In the second part of our empirical analysis, we present bivariate and multivariate statistics. In the bivariate realm, we measure the aggregate differences in the answers to the independent variables and the dependent variable. As such, the aggregate analysis provides a first crucial step in determining whether the influence of any of our main variables is different in the East when compared to the West. To illustrate this reasoning, let us assume the following two scenarios: (1) the likelihood that a citizen votes is 90 percent for both Eastern Europeans and Western Europeans who know that Switzerland is not part of the EU and (2) Western Europeans know the correct answer 20 percentage points more than Eastern Europeans. In this case, the gap of 20 percentage points in knowledge of Switzerland’s membership status could explain why the turnout gap is higher in the East as compared to the West.

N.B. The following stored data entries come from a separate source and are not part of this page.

-- pv_equiv track=rewrite | github.com/humayunraza1/ReactJS-E-commerce-Store | daa-assignment.py | find_first_one
-- ===== SOURCE A (Python) =====
-- def find_first_one(arr):
--     left = 0
--     right = len(arr) - 1
--     result = -1  # Initialize result to indicate if no 1 is found
--
--     while left <= right:
--         mid = (left + right) // 2
--
--         if arr[mid] == 1:
--             result = mid  # Found a 1, but we need to check for earlier ones
--             right = mid - 1  # Continue searching in the left half
--         else:
--             left = mid + 1  # Continue searching in the right half
--
--     return result  # Returns the index of the first 1, or -1 if no 1 is found
-- ===== SOURCE B (Python) =====
-- def find_first_one(arr):
--     # Recurse on list slices carrying a base offset instead of left/right bounds.
--     def seg_search(seg, base):
--         if not seg:
--             return -1
--         m = (len(seg) - 1) // 2
--         if seg[m] == 1:
--             res = seg_search(seg[:m], base)
--             return base + m if res == -1 else res
--         return seg_search(seg[m + 1:], base + m + 1)
--     return seg_search(arr, 0)
-- ===== Notes on version B (the rewrite author's own statement) =====
-- stated objective: alternative
-- what changed: Replaced the iterative left/right-bounds loop with a recursion on list slices: the helper carries the current segment and a base offset, probes the segment's middle element, and recurses on seg[:m] or seg[m+1:], so no index bounds or result accumulator are maintained.
import Mathlib
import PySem

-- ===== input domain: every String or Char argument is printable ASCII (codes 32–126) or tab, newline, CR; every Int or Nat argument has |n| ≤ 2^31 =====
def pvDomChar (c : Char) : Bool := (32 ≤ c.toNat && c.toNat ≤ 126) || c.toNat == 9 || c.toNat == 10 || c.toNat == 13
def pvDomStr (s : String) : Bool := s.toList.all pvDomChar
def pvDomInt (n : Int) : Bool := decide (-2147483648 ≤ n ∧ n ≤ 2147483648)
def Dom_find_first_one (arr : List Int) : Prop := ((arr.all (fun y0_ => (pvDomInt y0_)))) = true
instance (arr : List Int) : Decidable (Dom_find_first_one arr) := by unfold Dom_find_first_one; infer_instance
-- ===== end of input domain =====

-- B replaces A's left/right-bounds loop by a recursion on list slices with a base offset (alternative decomposition).

-- ===== PORT A =====
-- A's while-loop, transcribed with a fuel counter (fuel = len+1 always suffices: the bracket
-- shrinks each iteration); arr[mid] is always in range on reachable states, so .getD 0 is never used.
def ffoLoop (arr : List Int) : Nat → Int → Int → Int → Int
  | 0, _, _, result => result
  | fuel+1, left, right, result =>
    if left ≤ right then
      if (PySem.List.pyGet? arr (PySem.Int.floordiv (left + right) 2)).getD 0 = 1 then
        ffoLoop arr fuel left (PySem.Int.floordiv (left + right) 2 - 1) (PySem.Int.floordiv (left + right) 2)
      else
        ffoLoop arr fuel (PySem.Int.floordiv (left + right) 2 + 1) right result
    else result

def find_first_one (arr : List Int) : Int :=
  ffoLoop arr (arr.length + 1) 0 ((arr.length : Int) - 1) (-1)

-- ===== PORT B =====
-- Source B's seg_search: structural recursion on the segment; seg[m] with 0 ≤ m < len(seg) is exact as getD.
def ffoSeg (seg : List Int) (base : Int) : Int :=
  if hseg : seg = [] then -1
  else
    let m := (seg.length - 1) / 2
    if seg.getD m 0 = 1 then
      let res := ffoSeg (seg.take m) base
      if res = -1 then base + (m : Int) else res
    else ffoSeg (seg.drop (m + 1)) (base + (m : Int) + 1)
termination_by seg.length
decreasing_by
  · simp only [List.length_take]
    have := List.length_pos_iff.mpr hseg
    omega
  · simp only [List.length_drop]
    have := List.length_pos_iff.mpr hseg
    omega

def find_first_one_alt (arr : List Int) : Int := ffoSeg arr 0

-- ===== PRECONDITION & SPEC =====
def Spec_find_first_one (arr : List Int) (out : Int) : Prop := out = find_first_one_alt arr
instance (arr : List Int) (out : Int) : Decidable (Spec_find_first_one arr out) := by unfold Spec_find_first_one; infer_instance

-- ===== CLAIM (what is proved, stated in full; the proofs are below) =====
def Claim_equal_find_first_one : Prop := ∀ (arr : List Int), Dom_find_first_one arr → Spec_find_first_one arr (find_first_one arr)

-- ===== LEMMAS AND PROOFS =====
theorem ffoSeg_ne_nil (seg : List Int) (base : Int) (h : seg ≠ []) :
    ffoSeg seg base =
      (if seg.getD ((seg.length - 1) / 2) 0 = 1 then
        (if ffoSeg (seg.take ((seg.length - 1) / 2)) base = -1 then
           base + (((seg.length - 1) / 2 : Nat) : Int)
         else ffoSeg (seg.take ((seg.length - 1) / 2)) base)
       else ffoSeg (seg.drop ((seg.length - 1) / 2 + 1))
              (base + (((seg.length - 1) / 2 : Nat) : Int) + 1)) := by
  rw [ffoSeg]
  simp [h]

theorem loop_eq_seg (arr : List Int) (fuel : Nat) (l r res : Int)
    (hl : 0 ≤ l) (hlr : l ≤ r + 1) (hr : r + 1 ≤ (arr.length : Int))
    (hf : (r + 1 - l).toNat < fuel) :
    ffoLoop arr fuel l r res =
      (if ffoSeg ((arr.drop l.toNat).take (r + 1 - l).toNat) l = -1 then res
       else ffoSeg ((arr.drop l.toNat).take (r + 1 - l).toNat) l) := by
  induction fuel generalizing l r res with
  | zero => omega
  | succ fuel ih =>
    by_cases h : l ≤ r
    · -- segment facts
      obtain ⟨n, hn⟩ : ∃ k : Nat, (r + 1 - l).toNat = k := ⟨_, rfl⟩
      rw [hn] at hf ⊢
      have hlen : ((arr.drop l.toNat).take n).length = n := by
        simp only [List.length_take, List.length_drop]
        omega
      have hne : (arr.drop l.toNat).take n ≠ [] := by
        intro hnil
        rw [hnil] at hlen
        simp at hlen
        omega
      obtain ⟨m, hm⟩ : ∃ k : Nat, (n - 1) / 2 = k := ⟨_, rfl⟩
      have hn1 : 1 ≤ n := by omega
      have hmn : m < n := by omega
      have hnf : n ≤ fuel := by omega
      have hfm : m < fuel := by omega
      have hrn : r + 1 - l = (n : Int) := by omega
      have hmid : PySem.Int.floordiv (l + r) 2 = l + (m : Int) := by
        rw [PySem.Int.floordiv_eq_ediv_of_pos (by omega)]
        omega
      have hmt : (l + (m : Int)).toNat = l.toNat + m := by omega
      have hget : (PySem.List.pyGet? arr (PySem.Int.floordiv (l + r) 2)).getD 0
          = ((arr.drop l.toNat).take n).getD m 0 := by
        rw [hmid, PySem.List.pyGet?_of_nonneg arr (by omega), hmt]
        simp only [List.getD_eq_getElem?_getD, List.getElem?_take, List.getElem?_drop]
        rw [if_pos hmn]
      rw [ffoLoop]
      rw [if_pos h, hget, hmid]
      rw [ffoSeg_ne_nil _ _ hne, hlen, hm]
      by_cases hc : ((arr.drop l.toNat).take n).getD m 0 = 1
      · rw [if_pos hc, if_pos hc]
        have hseg' : (arr.drop l.toNat).take ((l + (m:Int)) - 1 + 1 - l).toNat
            = ((arr.drop l.toNat).take n).take m := by
          rw [List.take_take]
          congr 1
          omega
        rw [ih l ((l + (m:Int)) - 1) (l + (m:Int)) hl (by omega) (by omega) (by omega)]
        rw [hseg']
        by_cases h1 : ffoSeg (((arr.drop l.toNat).take n).take m) l = -1
        · rw [if_pos h1, if_neg (by omega)]
        · rw [if_neg h1, if_neg h1]
      · rw [if_neg hc, if_neg hc]
        have hseg' : (arr.drop (l + (m:Int) + 1).toNat).take (r + 1 - (l + (m:Int) + 1)).toNat
            = ((arr.drop l.toNat).take n).drop (m + 1) := by
          rw [List.drop_take, List.drop_drop]
          congr 1
          · omega
          · congr 1
            omega
        rw [ih (l + (m:Int) + 1) r res (by omega) (by omega) hr (by omega)]
        rw [hseg']
    · rw [ffoLoop, if_neg h]
      have : (r + 1 - l).toNat = 0 := by omega
      rw [this]
      simp only [List.take_zero]
      rw [ffoSeg]
      simp

-- ===== VERDICT (by name: the statement is the Claim_ definition above) =====
theorem find_first_one_spec : Claim_equal_find_first_one := by
  intro arr _
  unfold Spec_find_first_one find_first_one find_first_one_alt
  rw [loop_eq_seg arr _ 0 _ _ le_rfl (by omega) (by omega) (by omega)]
  simp only [Int.toNat_zero, List.drop_zero]
  have : ((arr.length : Int) - 1 + 1 - 0).toNat = arr.length := by omega
  rw [this, List.take_length]
  split <;> simp_all
-- pv_equiv track=rewrite | github.com/Goglobal1/hypercore-ml-service | app/routers/universal_router.py | _infer_risk_domain
-- ===== SOURCE A (Python) =====
-- from typing import Dict, Any, Optional, List
--
-- def _infer_risk_domain(lab_data: Dict[str, Any]) -> str:
--     """Infer the most likely risk domain from available biomarkers."""
--     # Count biomarkers in each domain
--     domain_scores = {
--         "sepsis": 0,
--         "cardiac": 0,
--         "oncology": 0,
--         "metabolic": 0,
--         "renal": 0,
--         "hepatic": 0,
--     }
--
--     biomarker_domains = {
--         "crp": ["sepsis", "cardiac"],
--         "wbc": ["sepsis"],
--         "procalcitonin": ["sepsis"],
--         "lactate": ["sepsis"],
--         "temperature": ["sepsis"],
--         "troponin": ["cardiac"],
--         "bnp": ["cardiac"],
--         "cea": ["oncology"],
--         "ca125": ["oncology"],
--         "psa": ["oncology"],
--         "afp": ["oncology"],
--         "glucose": ["metabolic"],
--         "hba1c": ["metabolic"],
--         "triglycerides": ["metabolic"],
--         "ldl": ["metabolic", "cardiac"],
--         "creatinine": ["renal"],
--         "bun": ["renal"],
--         "egfr": ["renal"],
--         "alt": ["hepatic"],
--         "ast": ["hepatic"],
--         "bilirubin": ["hepatic"],
--         "albumin": ["hepatic"],
--     }
--
--     for biomarker in lab_data.keys():
--         biomarker_lower = biomarker.lower()
--         if biomarker_lower in biomarker_domains:
--             for domain in biomarker_domains[biomarker_lower]:
--                 domain_scores[domain] += 1
--
--     # Return highest scoring domain, default to general
--     if max(domain_scores.values()) > 0:
--         return max(domain_scores, key=domain_scores.get)
--
--     return "general"
-- ===== SOURCE B (Python) =====
-- DOMAIN_BIOMARKERS = [
--     ("sepsis", frozenset({"crp", "wbc", "procalcitonin", "lactate", "temperature"})),
--     ("cardiac", frozenset({"crp", "troponin", "bnp", "ldl"})),
--     ("oncology", frozenset({"cea", "ca125", "psa", "afp"})),
--     ("metabolic", frozenset({"glucose", "hba1c", "triglycerides", "ldl"})),
--     ("renal", frozenset({"creatinine", "bun", "egfr"})),
--     ("hepatic", frozenset({"alt", "ast", "bilirubin", "albumin"})),
-- ]
--
-- def _infer_risk_domain(lab_data):
--     """Infer the most likely risk domain from available biomarkers (inverted index, domain-outer loop)."""
--     best_domain, best_score = "general", 0
--     for domain, markers in DOMAIN_BIOMARKERS:
--         score = sum(1 for key in lab_data if key.lower() in markers)
--         if score > best_score:
--             best_domain, best_score = domain, score
--     return best_domain
-- ===== Notes on version B (the rewrite author's own statement) =====
-- stated objective: alternative
-- what changed: B inverts A's biomarker->domains dict into a fixed domain->frozenset index and loops domain-outer, counting matching keys per domain with a running best, instead of A's key-outer loop incrementing a mutable score dict followed by max()-based selection.
import Mathlib
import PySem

As a final modelling strategy, we run a multivariate regression model. The model includes the binary variable—whether somebody voted in the European election—as the dependent variable. Because of high collinearity, we only use one election-specific proxy. The proxy assesses whether respondents know who the top candidate of the European Social Democrats and Socialists is (i.e., Martin Schulz). We also include the general knowledge variable measuring the number of representatives elected to the EP from each member state, as well as the assessment variable asking the surveyed whether they think that their country’s membership in the EU is a good or a bad thing. In the model, we control for relevant confounders (i.e., education, church attendance, class, age, gender, and urbanisation (see Table 5). 38
Operational Definitions of Control Variables
Because the bivariate analysis illustrates that there are differences in election-specific knowledge between Eastern and Western Europe, we also add an interaction term between Eastern Europe and our knowledge proxy for Martin Schulz. To confirm that a greater lack of election-specific knowledge in the East triggers the larger turnout gap between national and European elections in Eastern Europe, we ideally want the coefficient of the interaction term to either have a small or no impact. Such a small impact or lack thereof would imply that the effect of knowing any of the candidates, in our case, Martin Schulz, is similar in the two regions. In this case, higher knowledge levels of Schulz in the West would essentially translate into higher turnout. We run the regression model as a binary logistic regression analysis. 39 We also display the marginal effects’ plot of the interaction term.
Univariate Results
Table 6 compares general knowledge levels between Eastern and Western Europe, EU election-specific knowledge in both regions, as well as citizens’ assessment of the EU in the East and the West. First, we find that there is very little difference between the East and the West in terms of general knowledge about the EU. In both regions, roughly 70 percent of the surveyed correctly identify that Switzerland is not part of the EU. In fact, there is a slight difference in that the percentage of correct responses is approximately 5 percentage points higher in the West. Yet, this difference might be due to geographic proximity. If we look at the second general knowledge question, which explores whether EU member countries elect the same number of EP representatives, the percentage of correct answers is nearly identical (i.e., 61 percent), albeit with a slightly higher correct percentage in the East.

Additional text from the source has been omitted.